Severity: critical → blocker

Mark Mentovai

Comment 18

•

18 years ago

mProcessingNextNativeEvent may be a problem. Using RunWasCalled the way we do in the Mac appshells may be a problem.

Mark Mentovai

Comment 19

•

18 years ago

The patches in bug 337824 fix this bug.

Mark Knopper

Comment 20

•

18 years ago

Today's Camino nightly exits with no crash log, after it is idle for a minute or so. Very consistent. There are many logouts like this in console.log: 2006-05-17 16:00:26.570 Camino[3864] *** _NSAutoreleaseNoPool(): Object 0x6632b00 of class BrowserWindowController autoreleased with no pool in place - just leaking 2006-05-17 16:00:26.570 Camino[3864] *** _NSAutoreleaseNoPool(): Object 0x665cc60 of class TopLevelWindowData autoreleased with no pool in place - just leaking 2006-05-17 16:00:26.570 Camino[3864] *** _NSAutoreleaseNoPool(): Object 0x6656160 of class NSCFString autoreleased with no pool in place - just leaking

Mark Knopper

Comment 21

•

18 years ago

Attached file Messages in console log when Camino exits — Details

Attached is the complete list of messages in console.log that appear when Camino exits.

Mark Mentovai

Comment 22

•

18 years ago

One bug per bug report, please!
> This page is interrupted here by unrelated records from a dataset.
-- pv_equiv track=rewrite | github.com/DataMonarch/telegram-scheduler-ai-agent | src/services/scheduler.py | subtract_busy
-- ===== SOURCE A (Python) =====
-- def subtract_busy(working_interval, busy_intervals):
--     free_intervals = []
--     working_start, working_end = working_interval
--     busy_sorted = sorted(busy_intervals, key=lambda x: x[0])
--
--     current = working_start
--     for b_start, b_end in busy_sorted:
--         if b_start > current:
--             free_intervals.append((current, b_start))
--         if b_end > current:
--             current = max(current, b_end)
--     if current < working_end:
--         free_intervals.append((current, working_end))
--     return free_intervals
-- ===== SOURCE B (Python) =====
-- def subtract_busy(working_interval, busy_intervals):
--     working_start, working_end = working_interval
--     bys = sorted(busy_intervals, key=lambda iv: iv[0])
--     # covered[i] = furthest busy end seen before interval i (at least working_start)
--     covered = [working_start]
--     for _, b_end in bys:
--         covered.append(max(covered[-1], b_end))
--     free = [(c, bs) for (bs, _), c in zip(bys, covered) if bs > c]
--     if covered[-1] < working_end:
--         free.append((covered[-1], working_end))
--     return free
-- ===== Notes on version B (the rewrite author's own statement) =====
-- stated objective: alternative
-- what changed: A interleaves state and output in one sweep (running cursor, conditional appends); B separates the computation into a materialized running-max 'covered' table plus a zip/filter comprehension that reads gaps off the table, with the tail gap taken from the table's last entry.
import Mathlib
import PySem

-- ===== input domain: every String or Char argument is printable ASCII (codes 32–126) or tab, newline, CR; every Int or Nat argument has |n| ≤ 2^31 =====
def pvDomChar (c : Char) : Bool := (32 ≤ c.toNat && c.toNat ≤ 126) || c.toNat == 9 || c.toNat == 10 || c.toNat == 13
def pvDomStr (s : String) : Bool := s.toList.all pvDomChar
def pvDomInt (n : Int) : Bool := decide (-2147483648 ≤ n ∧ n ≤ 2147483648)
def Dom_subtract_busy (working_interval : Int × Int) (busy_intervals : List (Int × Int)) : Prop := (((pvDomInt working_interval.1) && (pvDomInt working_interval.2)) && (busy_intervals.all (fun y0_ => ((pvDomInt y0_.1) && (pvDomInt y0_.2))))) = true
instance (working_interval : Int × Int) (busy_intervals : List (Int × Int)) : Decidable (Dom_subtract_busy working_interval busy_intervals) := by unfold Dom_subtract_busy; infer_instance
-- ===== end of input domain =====

-- B replaces A's single stateful sweep by a two-pass form (materialized running-max table
-- + a zip/filter comprehension over it); same complexity, alternative structure.


-- ===== PORT A =====
-- literal transliteration of A: sort by start, one fold carrying (free_intervals, current),
-- then the final tail gap.
def subtract_busy (working_interval : Int × Int) (busy_intervals : List (Int × Int)) : List (Int × Int) :=
  let working_start := working_interval.1
  let working_end := working_interval.2
  let busy_sorted := PySem.List.sorted busy_intervals (fun x => x.1) false
  let st := busy_sorted.foldl (fun (st : List (Int × Int) × Int) b =>
      let st := if b.1 > st.2 then (st.1 ++ [(st.2, b.1)], st.2) else st
      if b.2 > st.2 then (st.1, max st.2 b.2) else st) ([], working_start)
  if st.2 < working_end then st.1 ++ [(st.2, working_end)] else st.1

-- ===== PORT B =====
-- Source B's `covered` table (the append loop), as structural recursion: [ws, max(ws,be1), …]
def pvCoveredTable (m : Int) (l : List (Int × Int)) : List Int :=
  match l with
  | [] => [m]
  | b :: t => m :: pvCoveredTable (max m b.2) t

-- transliteration of Source B: covered table, zip/filter comprehension, tail gap from covered[-1]
-- (pvCoveredTable is never empty, so getLastD is exactly Python's covered[-1]).
def subtract_busy_alt (working_interval : Int × Int) (busy_intervals : List (Int × Int)) : List (Int × Int) :=
  let working_start := working_interval.1
  let working_end := working_interval.2
  let bys := PySem.List.sorted busy_intervals (fun iv => iv.1) false
  let covered := pvCoveredTable working_start bys
  let free := ((bys.zip covered).filter (fun p => p.1.1 > p.2)).map (fun p => (p.2, p.1.1))
  let last := covered.getLastD working_start
  if last < working_end then free ++ [(last, working_end)] else free

-- ===== PRECONDITION & SPEC =====
def Spec_subtract_busy (working_interval : Int × Int) (busy_intervals : List (Int × Int)) (out : List (Int × Int)) : Prop := out = subtract_busy_alt working_interval busy_intervals
instance (working_interval : Int × Int) (busy_intervals : List (Int × Int)) (out : List (Int × Int)) : Decidable (Spec_subtract_busy working_interval busy_intervals out) := by unfold Spec_subtract_busy; infer_instance

-- ===== CLAIM (what is proved, stated in full; the proofs are below) =====
def Claim_equal_subtract_busy : Prop := ∀ (working_interval : Int × Int) (busy_intervals : List (Int × Int)), Dom_subtract_busy working_interval busy_intervals → Spec_subtract_busy working_interval busy_intervals (subtract_busy working_interval busy_intervals)

-- ===== LEMMAS AND PROOFS =====

lemma pvCoveredTable_ne_nil (m : Int) (l : List (Int × Int)) : pvCoveredTable m l ≠ [] := by
  cases l <;> simp [pvCoveredTable]

lemma getLastD_eq_of_ne_nil {α : Type} (l : List α) (h : l ≠ []) (d d' : α) :
    l.getLastD d = l.getLastD d' := by
  cases l with
  | nil => exact absurd rfl h
  | cons a t => rfl

-- one step of A's fold, in closed form
lemma step_eq (st : List (Int × Int) × Int) (b : Int × Int) :
    (let st' := if b.1 > st.2 then (st.1 ++ [(st.2, b.1)], st.2) else st
     if b.2 > st'.2 then (st'.1, max st'.2 b.2) else st')
    = (st.1 ++ (if b.1 > st.2 then [(st.2, b.1)] else []), max st.2 b.2) := by
  obtain ⟨acc, cur⟩ := st
  by_cases h1 : b.1 > cur <;> by_cases h2 : b.2 > cur <;>
    simp [h1, h2, max_def] <;> omega

-- the sweep with any starting accumulator and cursor equals B's table-and-comprehension form
lemma sweep_eq (we : Int) :
    ∀ (l : List (Int × Int)) (cur : Int) (acc : List (Int × Int)),
    (let st := l.foldl (fun (st : List (Int × Int) × Int) b =>
        let st := if b.1 > st.2 then (st.1 ++ [(st.2, b.1)], st.2) else st
        if b.2 > st.2 then (st.1, max st.2 b.2) else st) (acc, cur)
     if st.2 < we then st.1 ++ [(st.2, we)] else st.1)
    = acc ++ ((l.zip (pvCoveredTable cur l)).filter (fun p => p.1.1 > p.2)).map
          (fun p => (p.2, p.1.1))
        ++ (if (pvCoveredTable cur l).getLastD cur < we
            then [((pvCoveredTable cur l).getLastD cur, we)] else []) := by
  intro l
  induction l with
  | nil =>
      intro cur acc
      simp [pvCoveredTable, List.getLastD]
      by_cases h : cur < we <;> simp [h]
  | cons b t ih =>
      intro cur acc
      have hstep := step_eq (acc, cur) b
      simp only [List.foldl_cons]
      rw [hstep]
      rw [ih (max cur b.2) (acc ++ (if b.1 > cur then [(cur, b.1)] else []))]
      have hlast : (pvCoveredTable cur (b :: t)).getLastD cur
          = (pvCoveredTable (max cur b.2) t).getLastD (max cur b.2) := by
        simp only [pvCoveredTable, List.getLastD_cons]
        exact getLastD_eq_of_ne_nil _ (pvCoveredTable_ne_nil _ _) _ _
      rw [hlast]
      by_cases h : b.1 > cur <;>
        simp [pvCoveredTable, h, List.append_assoc]

lemma append_ite_singleton {α : Type} (c : Prop) [Decidable c] (l : List α) (x : α) :
    (l ++ if c then [x] else []) = if c then l ++ [x] else l := by
  split_ifs <;> simp

-- ===== VERDICT (by name: the statement is the Claim_ definition above) =====
theorem subtract_busy_spec : Claim_equal_subtract_busy := by
  intro wi busy _
  unfold Spec_subtract_busy subtract_busy subtract_busy_alt
  simpa [append_ite_singleton] using
    sweep_eq wi.2 (PySem.List.sorted busy (fun x => x.1) false) wi.1 []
This bug (comment 0) is fixed by the checkin of bug 326273. Comment 21 sounds like bug 338249.

Status: NEW → RESOLVED

Closed: 18 years ago

Resolution: --- → FIXED

Mark Mentovai

Comment 23

•

18 years ago

Sorry - fixed by checkin of bug 337824.

Depends on: 337824

Håkan Waara

Comment 24

•

18 years ago

I just experienced this again in my trunk build, after having used it without any problems for several hours.

Mark Mentovai

Comment 25

•

18 years ago

Maybe there are still occasional problems getting the browser to leave its blocking wait? Håkan, since you were running for several hours, I assume you were using my test "stop" patch from bug 338249?

Håkan Waara

Comment 26

•

18 years ago

(In reply to comment #25) > Maybe there are still occasional problems getting the browser to leave its > blocking wait? Håkan, since you were running for several hours, I assume you > were using my test "stop" patch from bug 338249? > Yeah, I think so.